Why this matters for you

  • You can't assume a supplement was proven effective or that its label was independently verified.
  • Quality and potency vary, making [third-party testing](/learn/supplement-certification-seals-compared) and reputable brands important.
  • Disease claims = warning sign, and supplements shouldn't replace prescribed treatment.

Practical guidance

  • Remember supplements aren't pre-approved like drugs; the maker carries the responsibility.
  • Treat 'treats/cures/prevents disease' claims as red flags.
  • Favor third-party-tested products to offset the verification gap.
  • Tell your clinician what you take, and never swap a prescribed medicine for a supplement on your own.

Frequently Asked Questions

Are supplements approved by the FDA like medicines?

No. Medicines must be proven safe and effective and approved by the FDA before sale, but dietary supplements don't require pre-market approval. The manufacturer is responsible for safety and truthful claims, and the FDA generally acts after products are on the market, such as warning about or removing unsafe ones.

Why can't supplements claim to treat diseases?

Because claiming to treat, cure, or prevent an illness is a drug claim that requires FDA evaluation, which supplements haven't undergone. Supplements may make only limited 'structure/function' claims like 'supports immune health,' which must carry a disclaimer that the statement isn't FDA-evaluated and the product isn't intended to treat any illness.

Does no FDA approval mean supplements are unregulated?

Not entirely — there are rules for manufacturing practices and for truthful labeling, and the FDA and FTC can take action against unsafe products or false claims. But there's no requirement to prove effectiveness before sale and no assured independent verification, which is why quality varies and third-party testing matters.

What does this mean for how I choose supplements?

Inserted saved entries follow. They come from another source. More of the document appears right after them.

-- pv_equiv track=rewrite | github.com/issdandavis/SCBE-AETHERMOORE | scripts/system/system_card_deck.py | build_workflow_cards
-- ===== SOURCE A (Python) =====
-- from typing import Any
--
-- def build_workflow_cards(workflows: list[dict[str, Any]]) -> list[dict[str, Any]]:
--     cards = []
--     for workflow in workflows:
--         triage = workflow.get("triage", "yellow")
--         cards.append(
--             {
--                 "name": workflow["name"],
--                 "category": workflow.get("category", "ci"),
--                 "triage": triage,
--                 "color": {"green": "green", "yellow": "amber", "red": "red"}.get(triage, "gray"),
--                 "branch": workflow.get("branch", ""),
--                 "conclusion": workflow.get("conclusion", ""),
--                 "fix": workflow.get("fix"),
--             }
--         )
--     return sorted(cards, key=lambda item: {"red": 0, "yellow": 1, "green": 2}.get(item["triage"], 3))
-- ===== SOURCE B (Python) =====
-- def _pr(t):
--     return 0 if t == "red" else 1 if t == "yellow" else 2 if t == "green" else 3
--
--
-- def _card(w):
--     t = w.get("triage", "yellow")
--     if t == "green":
--         color = "green"
--     elif t == "yellow":
--         color = "amber"
--     elif t == "red":
--         color = "red"
--     else:
--         color = "gray"
--     return {
--         "name": w["name"],
--         "category": w.get("category", "ci"),
--         "triage": t,
--         "color": color,
--         "branch": w.get("branch", ""),
--         "conclusion": w.get("conclusion", ""),
--         "fix": w.get("fix"),
--     }
--
--
-- def build_workflow_cards(workflows):
--     cards = [_card(w) for w in workflows]
--     return (
--         [c for c in cards if _pr(c["triage"]) == 0]
--         + [c for c in cards if _pr(c["triage"]) == 1]
--         + [c for c in cards if _pr(c["triage"]) == 2]
--         + [c for c in cards if _pr(c["triage"]) == 3]
--     )
-- ===== Notes on version B (the rewrite author's own statement) =====
-- stated objective: alternative
-- what changed: Replaced the final comparison sort (sorted with a priority key) by a linear bucket pass: cards are built once, then concatenated as the red, yellow, green and other sublists, relying on order-preserving filtering to reproduce the stable sort on tied keys; the color table lookup became an if/elif chain.
import Mathlib
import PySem

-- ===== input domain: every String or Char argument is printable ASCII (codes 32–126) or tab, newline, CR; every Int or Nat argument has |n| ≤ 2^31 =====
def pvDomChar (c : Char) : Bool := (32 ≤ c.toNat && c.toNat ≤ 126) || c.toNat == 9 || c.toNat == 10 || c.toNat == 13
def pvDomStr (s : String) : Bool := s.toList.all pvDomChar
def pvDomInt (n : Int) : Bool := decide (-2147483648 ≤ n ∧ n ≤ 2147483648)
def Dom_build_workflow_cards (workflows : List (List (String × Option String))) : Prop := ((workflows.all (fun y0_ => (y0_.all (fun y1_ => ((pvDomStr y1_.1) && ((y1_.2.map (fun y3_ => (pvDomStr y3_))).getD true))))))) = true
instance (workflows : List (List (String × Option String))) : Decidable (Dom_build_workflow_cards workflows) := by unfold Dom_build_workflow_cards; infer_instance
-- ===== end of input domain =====

-- B replaces A's final stable sort by a linear four-bucket (filter) pass; same cards, same order.
-- Pre_ excludes workflows missing the "name" key, on which the Python A raises KeyError.


-- ===== PORT A =====
-- dict.get(k, d) on an association-list dict (first match, insertion order)
def wfGetD (w : List (String × Option String)) (k : String) (d : Option String) : Option String :=
  PySem.Dict.getD ⟨w⟩ k d

-- the card dict A appends for one workflow; w["name"] is total under Pre_ (the
-- key is present), so the `.getD none` branch of the lookup is unreachable there
def cardA (w : List (String × Option String)) : List (String × Option String) :=
  let triage := wfGetD w "triage" (some "yellow")
  [("name", (PySem.Dict.get? (⟨w⟩ : PySem.Dict String (Option String)) "name").getD none),
   ("category", wfGetD w "category" (some "ci")),
   ("triage", triage),
   ("color", some (PySem.Dict.getD (⟨[(some "green", "green"), (some "yellow", "amber"), (some "red", "red")]⟩ : PySem.Dict (Option String) String) triage "gray")),
   ("branch", wfGetD w "branch" (some "")),
   ("conclusion", wfGetD w "conclusion" (some "")),
   ("fix", wfGetD w "fix" none)]

-- the sort key: {"red": 0, "yellow": 1, "green": 2}.get(item["triage"], 3)
-- (item["triage"] always exists on A's cards; ported as lookup with default none)
def keyA (item : List (String × Option String)) : Int :=
  PySem.Dict.getD (⟨[(some "red", (0 : Int)), (some "yellow", 1), (some "green", 2)]⟩ : PySem.Dict (Option String) Int)
    (wfGetD item "triage" none) 3

def build_workflow_cards (workflows : List (List (String × Option String))) : List (List (String × Option String)) :=
  let cards := workflows.foldl (fun acc w => acc ++ [cardA w]) []
  PySem.List.sorted cards keyA false

-- ===== PORT B =====
def prB (t : Option String) : Int :=
  if t == some "red" then 0 else if t == some "yellow" then 1 else if t == some "green" then 2 else 3

def cardB (w : List (String × Option String)) : List (String × Option String) :=
  let t := wfGetD w "triage" (some "yellow")
  let color := if t == some "green" then "green" else if t == some "yellow" then "amber"
               else if t == some "red" then "red" else "gray"
  [("name", (PySem.Dict.get? (⟨w⟩ : PySem.Dict String (Option String)) "name").getD none),
   ("category", wfGetD w "category" (some "ci")),
   ("triage", t),
   ("color", some color),
   ("branch", wfGetD w "branch" (some "")),
   ("conclusion", wfGetD w "conclusion" (some "")),
   ("fix", wfGetD w "fix" none)]

def build_workflow_cards_alt (workflows : List (List (String × Option String))) : List (List (String × Option String)) :=
  let cards := workflows.map cardB
  let pr := fun c => prB (wfGetD c "triage" none)
  cards.filter (fun c => pr c == 0) ++ cards.filter (fun c => pr c == 1)
    ++ cards.filter (fun c => pr c == 2) ++ cards.filter (fun c => pr c == 3)

-- ===== PRECONDITION & SPEC =====
-- Pre_ excludes exactly the workflows without a "name" key, on which A raises KeyError.
def Pre_build_workflow_cards (workflows : List (List (String × Option String))) : Prop :=
  workflows.all (fun w => w.any (fun p => p.1 == "name")) = true
instance (workflows : List (List (String × Option String))) : Decidable (Pre_build_workflow_cards workflows) := by unfold Pre_build_workflow_cards; infer_instance

def pvWitness_build_workflow_cards : (List (List (String × Option String))) :=
  [[("name", some "lint"), ("triage", some "red")], [("name", some "build")]]

def Spec_build_workflow_cards (workflows : List (List (String × Option String))) (out : List (List (String × Option String))) : Prop := out = build_workflow_cards_alt workflows
instance (workflows : List (List (String × Option String))) (out : List (List (String × Option String))) : Decidable (Spec_build_workflow_cards workflows out) := by unfold Spec_build_workflow_cards; infer_instance

-- ===== CLAIM (what is proved, stated in full; the proofs are below) =====
def Claim_equal_build_workflow_cards : Prop := ∀ (workflows : List (List (String × Option String))), Dom_build_workflow_cards workflows → Pre_build_workflow_cards workflows → Spec_build_workflow_cards workflows (build_workflow_cards workflows)

-- ===== LEMMAS AND PROOFS =====

theorem cardA_eq_cardB (w : List (String × Option String)) : cardA w = cardB w := by
  unfold cardA cardB
  cases h : wfGetD w "triage" (some "yellow") with
  | none => simp [PySem.Dict.getD, PySem.Dict.get?, List.find?]
  | some s =>
      simp only [PySem.Dict.getD, PySem.Dict.get?, List.find?]
      by_cases h1 : s = "green"
      · simp [h1]
      · by_cases h2 : s = "yellow"
        · simp [h2]
        · by_cases h3 : s = "red"
          · simp [h3]
          · simp [beq_eq_false_iff_ne.mpr (Ne.symm h1), beq_eq_false_iff_ne.mpr (Ne.symm h2),
              beq_eq_false_iff_ne.mpr (Ne.symm h3), beq_eq_false_iff_ne.mpr h1,
              beq_eq_false_iff_ne.mpr h2, beq_eq_false_iff_ne.mpr h3]

theorem keyA_eq_prB (c : List (String × Option String)) : keyA c = prB (wfGetD c "triage" none) := by
  unfold keyA prB
  cases h : wfGetD c "triage" none with
  | none => simp [PySem.Dict.getD, PySem.Dict.get?, List.find?]
  | some s =>
      simp only [PySem.Dict.getD, PySem.Dict.get?, List.find?]
      by_cases h1 : s = "red"
      · simp [h1]
      · by_cases h2 : s = "yellow"
        · simp [h2]
        · by_cases h3 : s = "green"
          · simp [h3]
          · simp [beq_eq_false_iff_ne.mpr (Ne.symm h1), beq_eq_false_iff_ne.mpr (Ne.symm h2),
              beq_eq_false_iff_ne.mpr (Ne.symm h3), beq_eq_false_iff_ne.mpr h1,
              beq_eq_false_iff_ne.mpr h2, beq_eq_false_iff_ne.mpr h3]

-- the four-bucket decomposition of a list under an Int-valued key with range {0,1,2,3}
def buckets {α : Type} (key : α → Int) (l : List α) : List α :=
  l.filter (fun c => key c == 0) ++ l.filter (fun c => key c == 1)
    ++ l.filter (fun c => key c == 2) ++ l.filter (fun c => key c == 3)

theorem insertBy_pre_suf {α : Type} (before : α → α → Bool) (x : α) :
    ∀ (pre suf : List α), (∀ y ∈ pre, before x y = false) →
      (∀ y ∈ suf, before x y = true) →
      PySem.List.insertBy before x (pre ++ suf) = pre ++ x :: suf := by
  intro pre
  induction pre with
  | nil =>
      intro suf _ hsuf
      cases suf with
      | nil => rfl
      | cons z zs => simp [PySem.List.insertBy, hsuf z (by simp)]
  | cons y ys ih =>
      intro suf hpre hsuf
      have hy : before x y = false := hpre y (by simp)
      simp only [List.cons_append, PySem.List.insertBy, hy]
      simp only [Bool.false_eq_true, if_false]
      rw [ih suf (fun z hz => hpre z (by simp [hz])) hsuf]

theorem insertBy_buckets {α : Type} (key : α → Int)
    (hk : ∀ a : α, key a = 0 ∨ key a = 1 ∨ key a = 2 ∨ key a = 3)
    (l : List α) (x : α) :
    PySem.List.insertBy (fun a b => decide (key a < key b)) x (buckets key l)
      = buckets key (l ++ [x]) := by
  unfold buckets
  have hmem : ∀ (k : Int) (y : α), y ∈ l.filter (fun c => key c == k) → key y = k := by
    intro k y hy
    have := List.of_mem_filter hy
    simpa using this
  simp only [List.filter_append]
  rcases hk x with hx | hx | hx | hx <;> simp only [List.filter_cons, List.filter_nil, hx]
  · have := insertBy_pre_suf (fun a b => decide (key a < key b)) x
      (l.filter (fun c => key c == 0))
      (l.filter (fun c => key c == 1) ++ l.filter (fun c => key c == 2) ++ l.filter (fun c => key c == 3))
      (by intro y hy; have := hmem 0 y hy; simp [this, hx])
      (by intro y hy
          simp only [List.append_assoc, List.mem_append] at hy
          rcases hy with hy | hy | hy
          · have := hmem 1 y hy; simp [this, hx]
          · have := hmem 2 y hy; simp [this, hx]
          · have := hmem 3 y hy; simp [this, hx])
    simp only [List.append_assoc] at this ⊢
    rw [this]; simp
  · have := insertBy_pre_suf (fun a b => decide (key a < key b)) x
      (l.filter (fun c => key c == 0) ++ l.filter (fun c => key c == 1))
      (l.filter (fun c => key c == 2) ++ l.filter (fun c => key c == 3))
      (by intro y hy
          simp only [List.mem_append] at hy
          rcases hy with hy | hy
          · have := hmem 0 y hy; simp [this, hx]
          · have := hmem 1 y hy; simp [this, hx])
      (by intro y hy
          simp only [List.mem_append] at hy
          rcases hy with hy | hy
          · have := hmem 2 y hy; simp [this, hx]
          · have := hmem 3 y hy; simp [this, hx])
    simp only [List.append_assoc] at this ⊢
    rw [this]; simp
  · have := insertBy_pre_suf (fun a b => decide (key a < key b)) x
      (l.filter (fun c => key c == 0) ++ l.filter (fun c => key c == 1) ++ l.filter (fun c => key c == 2))
      (l.filter (fun c => key c == 3))
      (by intro y hy
          simp only [List.mem_append] at hy
          rcases hy with (hy | hy) | hy
          · have := hmem 0 y hy; simp [this, hx]
          · have := hmem 1 y hy; simp [this, hx]
          · have := hmem 2 y hy; simp [this, hx])
      (by intro y hy; have := hmem 3 y hy; simp [this, hx])
    simp only [List.append_assoc] at this ⊢
    rw [this]; simp
  · have := insertBy_pre_suf (fun a b => decide (key a < key b)) x
      (l.filter (fun c => key c == 0) ++ l.filter (fun c => key c == 1) ++ l.filter (fun c => key c == 2) ++ l.filter (fun c => key c == 3))
      []
      (by intro y hy
          simp only [List.mem_append] at hy
          rcases hy with ((hy | hy) | hy) | hy
          · have := hmem 0 y hy; simp [this, hx]
          · have := hmem 1 y hy; simp [this, hx]
          · have := hmem 2 y hy; simp [this, hx]
          · have := hmem 3 y hy; simp [this, hx])
      (by intro y hy; simp at hy)
    simp only [List.append_assoc, List.append_nil] at this ⊢
    rw [this]; simp

theorem sorted_eq_buckets {α : Type} (key : α → Int)
    (hk : ∀ a : α, key a = 0 ∨ key a = 1 ∨ key a = 2 ∨ key a = 3)
    (l : List α) : PySem.List.sorted l key false = buckets key l := by
  rw [PySem.List.sorted_eq_foldl_insertBy]
  induction l using List.reverseRecOn with
  | nil => rfl
  | append_singleton l x ih =>
      rw [List.foldl_append, List.foldl_cons, List.foldl_nil, ih, insertBy_buckets key hk]

theorem prB_range (t : Option String) : prB t = 0 ∨ prB t = 1 ∨ prB t = 2 ∨ prB t = 3 := by
  unfold prB; split_ifs <;> simp

-- ===== VERDICT (by name: the statement is the Claim_ definition above) =====
theorem build_workflow_cards_spec : Claim_equal_build_workflow_cards := by
  intro workflows _ _
  unfold Spec_build_workflow_cards build_workflow_cards build_workflow_cards_alt
  have hcards : workflows.foldl (fun acc w => acc ++ [cardA w]) [] = workflows.map cardB := by
    rw [PySem.List.foldl_append_singleton_eq_map]
    exact List.map_congr_left (fun w _ => cardA_eq_cardB w)
  have hkey : keyA = fun c => prB (wfGetD c "triage" none) := funext keyA_eq_prB
  simp only [hcards, hkey]
  exact sorted_eq_buckets _ (fun c => prB_range _) _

Don't assume a supplement was proven effective or that its label was independently verified. Be wary of any product claiming to treat, cure, or prevent an illness, favor third-party-tested products from reputable brands, tell your clinician what you take, and never replace a prescribed medicine with a supplement on your own.

References

  1. National Institutes of Health, Office of Dietary Supplements (2023). Dietary Supplements: What You Need to Know. NIH Office of Dietary Supplements.
  2. U.S. Food and Drug Administration (1994). Dietary Supplements and the Dietary Supplement Health and Education Act (DSHEA). U.S. Food and Drug Administration.